▶ _Task goal_: The result should be every line of the listing that holds the word "with".

(Exercise data)

-- pv_equiv track=rewrite | github.com/10234567Z/aptos-core | scripts/apply_gas_multiplier.py | top_level_commas
-- ===== SOURCE A (Python) =====
-- def top_level_commas(text):
--     """
--     Return the positions of commas in `text` that are not inside (), [], {},
--     or string literals (depth 0).
--     """
--     positions = []
--     depth = 0
--     i = 0
--     n = len(text)
--     while i < n:
--         c = text[i]
--         if c in "([{":
--             depth += 1
--         elif c in ")]}":
--             depth -= 1
--         elif c == '"':
--             i += 1
--             while i < n and text[i] != '"':
--                 if text[i] == "\\" and i + 1 < n:
--                     i += 1
--                 i += 1
--         elif c == "," and depth == 0:
--             positions.append(i)
--         i += 1
--     return positions
-- ===== SOURCE B (Python) =====
-- def top_level_commas(text):
--     """
--     Return the positions of commas in `text` that are not inside (), [], {},
--     or string literals (depth 0).
--     """
--     positions = []
--     depth = 0
--     in_string = False
--     escaped = False
--     for i, c in enumerate(text):
--         if escaped:
--             escaped = False
--         elif in_string:
--             if c == "\\":
--                 escaped = True
--             elif c == '"':
--                 in_string = False
--         elif c in "([{":
--             depth += 1
--         elif c in ")]}":
--             depth -= 1
--         elif c == '"':
--             in_string = True
--         elif c == "," and depth == 0:
--             positions.append(i)
--     return positions
-- ===== Notes on version B (the rewrite author's own statement) =====
-- stated objective: simpler
-- what changed: Replaced A's nested inner while-loop that manually advances the index past string literals with a single flat enumerate loop that carries explicit in_string/escaped boolean state flags.
import Mathlib
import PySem

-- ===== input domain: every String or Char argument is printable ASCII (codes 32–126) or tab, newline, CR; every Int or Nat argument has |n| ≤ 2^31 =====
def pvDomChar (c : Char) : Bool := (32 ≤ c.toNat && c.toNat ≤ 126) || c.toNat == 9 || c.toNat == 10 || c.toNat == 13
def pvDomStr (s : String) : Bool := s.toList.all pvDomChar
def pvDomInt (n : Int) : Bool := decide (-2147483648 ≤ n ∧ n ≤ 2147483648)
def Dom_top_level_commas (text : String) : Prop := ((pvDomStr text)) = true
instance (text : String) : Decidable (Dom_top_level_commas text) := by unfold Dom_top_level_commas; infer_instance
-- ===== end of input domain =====

-- B replaces A's nested index-advancing inner while-loop for string literals by a single
-- flat pass maintaining explicit `in_string`/`escaped` state flags (objective: simpler).

-- ===== PORT A =====
-- A's inner `while i < n and text[i] != '"': …` loop: consumes the characters of the string
-- literal (and the closing quote, merging the outer loop's final `i += 1`), returning the
-- remaining characters and the index where the outer loop resumes.
def tlcSkipStr : List Char → Int → List Char × Int
  | [], i => ([], i)
  | c :: rest, i =>
    if c = '"' then (rest, i + 1)
    else if c = '\\' then
      match rest with
      | [] => ([], i + 1)
      | _ :: rest' => tlcSkipStr rest' (i + 2)
    else tlcSkipStr rest (i + 1)

-- needed by tlcLoopA's decreasing_by
theorem tlcSkipStr_length_le (l : List Char) (i : Int) :
    (tlcSkipStr l i).1.length ≤ l.length := by
  induction l, i using tlcSkipStr.induct with
  | case1 i => rw [tlcSkipStr.eq_def]
  | case2 rest i => rw [tlcSkipStr.eq_def]; simp
  | case3 i h => rw [tlcSkipStr.eq_def]; simp
  | case4 i head rest' h ih => rw [tlcSkipStr.eq_def]; simp; omega
  | case5 c rest i h1 h2 ih => rw [tlcSkipStr.eq_def]; simp [h1, h2]; omega

-- A's outer `while i < n` loop
def tlcLoopA : List Char → Int → Int → List Int → List Int
  | [], _, _, pos => pos
  | c :: rest, i, depth, pos =>
    if c = '(' ∨ c = '[' ∨ c = '{' then tlcLoopA rest (i + 1) (depth + 1) pos
    else if c = ')' ∨ c = ']' ∨ c = '}' then tlcLoopA rest (i + 1) (depth - 1) pos
    else if c = '"' then
      let r := tlcSkipStr rest (i + 1)
      tlcLoopA r.1 r.2 depth pos
    else if c = ',' ∧ depth = 0 then tlcLoopA rest (i + 1) depth (pos ++ [i])
    else tlcLoopA rest (i + 1) depth pos
  termination_by l => l.length
  decreasing_by
    · simp
    · simp
    · exact Nat.lt_succ_of_le (tlcSkipStr_length_le _ _)
    · simp
    · simp

def top_level_commas (text : String) : List Int :=
  tlcLoopA text.toList 0 0 []

-- ===== PORT B =====
-- one step of B's flat for-loop; state = (positions, depth, in_string, escaped)
def tlcStepB (st : List Int × Int × Bool × Bool) (p : Int × Char) : List Int × Int × Bool × Bool :=
  let (pos, depth, instr, esc) := st
  let (i, c) := p
  if esc then (pos, depth, instr, false)
  else if instr then
    if c = '\\' then (pos, depth, instr, true)
    else if c = '"' then (pos, depth, false, esc)
    else st
  else if c = '(' ∨ c = '[' ∨ c = '{' then (pos, depth + 1, instr, esc)
  else if c = ')' ∨ c = ']' ∨ c = '}' then (pos, depth - 1, instr, esc)
  else if c = '"' then (pos, depth, true, esc)
  else if c = ',' ∧ depth = 0 then (pos ++ [i], depth, instr, esc)
  else st

def top_level_commas_alt (text : String) : List Int :=
  ((PySem.List.enumerate text.toList 0).foldl tlcStepB ([], 0, false, false)).1

-- ===== PRECONDITION & SPEC =====
def Spec_top_level_commas (text : String) (out : List Int) : Prop := out = top_level_commas_alt text
instance (text : String) (out : List Int) : Decidable (Spec_top_level_commas text out) := by unfold Spec_top_level_commas; infer_instance

-- ===== CLAIM (what is proved, stated in full; the proofs are below) =====
def Claim_equal_top_level_commas : Prop := ∀ (text : String), Dom_top_level_commas text → Spec_top_level_commas text (top_level_commas text)

-- ===== LEMMAS AND PROOFS =====

-- unfolding lemmas for tlcSkipStr (its auto-generated equations are shape-split)
theorem tlcSkipStr_quote (rest : List Char) (i : Int) :
    tlcSkipStr ('"' :: rest) i = (rest, i + 1) := by
  rw [tlcSkipStr.eq_def]; simp

theorem tlcSkipStr_bs_nil (i : Int) : tlcSkipStr ['\\'] i = ([], i + 1) := by
  rw [tlcSkipStr.eq_def]; simp

theorem tlcSkipStr_bs_cons (x : Char) (rest : List Char) (i : Int) :
    tlcSkipStr ('\\' :: x :: rest) i = tlcSkipStr rest (i + 2) := by
  rw [tlcSkipStr.eq_def]; simp

theorem tlcSkipStr_other (c : Char) (rest : List Char) (i : Int)
    (h1 : ¬ c = '"') (h2 : ¬ c = '\\') :
    tlcSkipStr (c :: rest) i = tlcSkipStr rest (i + 1) := by
  rw [tlcSkipStr.eq_def]; simp [h1, h2]

-- B's fold while in_string = true (escaped = false) tracks A's inner skip loop
theorem tlc_fold_instring (l : List Char) (i : Int) (d : Int) (p : List Int) :
    ((PySem.List.enumerate l i).foldl tlcStepB (p, d, true, false)).1 =
      ((PySem.List.enumerate (tlcSkipStr l i).1 (tlcSkipStr l i).2).foldl tlcStepB
        (p, d, false, false)).1 := by
  induction l, i using tlcSkipStr.induct with
  | case1 i => rw [tlcSkipStr.eq_def]; simp [PySem.List.enumerate_nil]
  | case2 rest i =>
      rw [tlcSkipStr_quote]
      simp [PySem.List.enumerate_cons, tlcStepB]
  | case3 i h =>
      rw [tlcSkipStr_bs_nil]
      simp [PySem.List.enumerate_nil, PySem.List.enumerate_cons, tlcStepB]
  | case4 i head rest' h ih =>
      rw [tlcSkipStr_bs_cons]
      simp only [PySem.List.enumerate_cons, List.foldl_cons]
      rw [show tlcStepB (tlcStepB (p, d, true, false) (i, '\\')) (i + 1, head)
            = (p, d, true, false) from by simp [tlcStepB]]
      rw [show i + 1 + 1 = i + 2 from by ring]
      exact ih
  | case5 c rest i h1 h2 ih =>
      rw [tlcSkipStr_other c rest i h1 h2]
      simp only [PySem.List.enumerate_cons, List.foldl_cons]
      rw [show tlcStepB (p, d, true, false) (i, c) = (p, d, true, false) from by
            simp [tlcStepB, h1, h2]]
      exact ih

-- A's outer loop equals B's fold in the non-string state
theorem tlc_loopA_eq_fold (l : List Char) (i : Int) (d : Int) (p : List Int) :
    tlcLoopA l i d p = ((PySem.List.enumerate l i).foldl tlcStepB (p, d, false, false)).1 := by
  induction l, i, d, p using tlcLoopA.induct with
  | case1 i d pos => rw [tlcLoopA.eq_def]; simp [PySem.List.enumerate_nil]
  | case2 c rest i d pos h ih =>
      rw [tlcLoopA.eq_def]
      simp only [if_pos h, PySem.List.enumerate_cons, List.foldl_cons]
      rw [show tlcStepB (pos, d, false, false) (i, c) = (pos, d + 1, false, false) from by
            simp [tlcStepB, h]]
      exact ih
  | case3 c rest i d pos h1 h2 ih =>
      rw [tlcLoopA.eq_def]
      simp only [if_neg h1, if_pos h2, PySem.List.enumerate_cons, List.foldl_cons]
      rw [show tlcStepB (pos, d, false, false) (i, c) = (pos, d - 1, false, false) from by
            simp [tlcStepB, h1, h2]]
      exact ih
  | case4 rest i d pos r h1 h2 ih =>
      rw [tlcLoopA.eq_def]
      simp only [if_neg h1, if_neg h2, reduceIte, PySem.List.enumerate_cons, List.foldl_cons]
      rw [show tlcStepB (pos, d, false, false) (i, '"') = (pos, d, true, false) from by
            simp [tlcStepB]]
      rw [tlc_fold_instring]
      exact ih
  | case5 c rest i d pos h1 h2 h3 h4 ih =>
      rw [tlcLoopA.eq_def]
      simp only [if_neg h1, if_neg h2, if_neg h3, if_pos h4, PySem.List.enumerate_cons,
        List.foldl_cons]
      rw [show tlcStepB (pos, d, false, false) (i, c) = (pos ++ [i], d, false, false) from by
            simp [tlcStepB, h4]]
      exact ih
  | case6 c rest i d pos h1 h2 h3 h4 ih =>
      rw [tlcLoopA.eq_def]
      simp only [if_neg h1, if_neg h2, if_neg h3, if_neg h4, PySem.List.enumerate_cons,
        List.foldl_cons]
      rw [show tlcStepB (pos, d, false, false) (i, c) = (pos, d, false, false) from by
            simp [tlcStepB, h1, h2, h3, h4]]
      exact ih

-- ===== VERDICT (by name: the statement is the Claim_ definition above) =====
theorem top_level_commas_spec : Claim_equal_top_level_commas := by
  intro text _
  unfold Spec_top_level_commas top_level_commas top_level_commas_alt
  exact tlc_loopA_eq_fold _ _ _ _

(End Exercise data)

▶ _Exercise solution_:
-- what changed: Replaced A's nested inner while-loop that manually advances the index past string literals with a single flat enumerate loop that carries explicit in_string/escaped boolean state flags.
      match rest with
  induction l, i using tlcSkipStr.induct with
  induction l, i using tlcSkipStr.induct with
  induction l, i, d, p using tlcLoopA.induct with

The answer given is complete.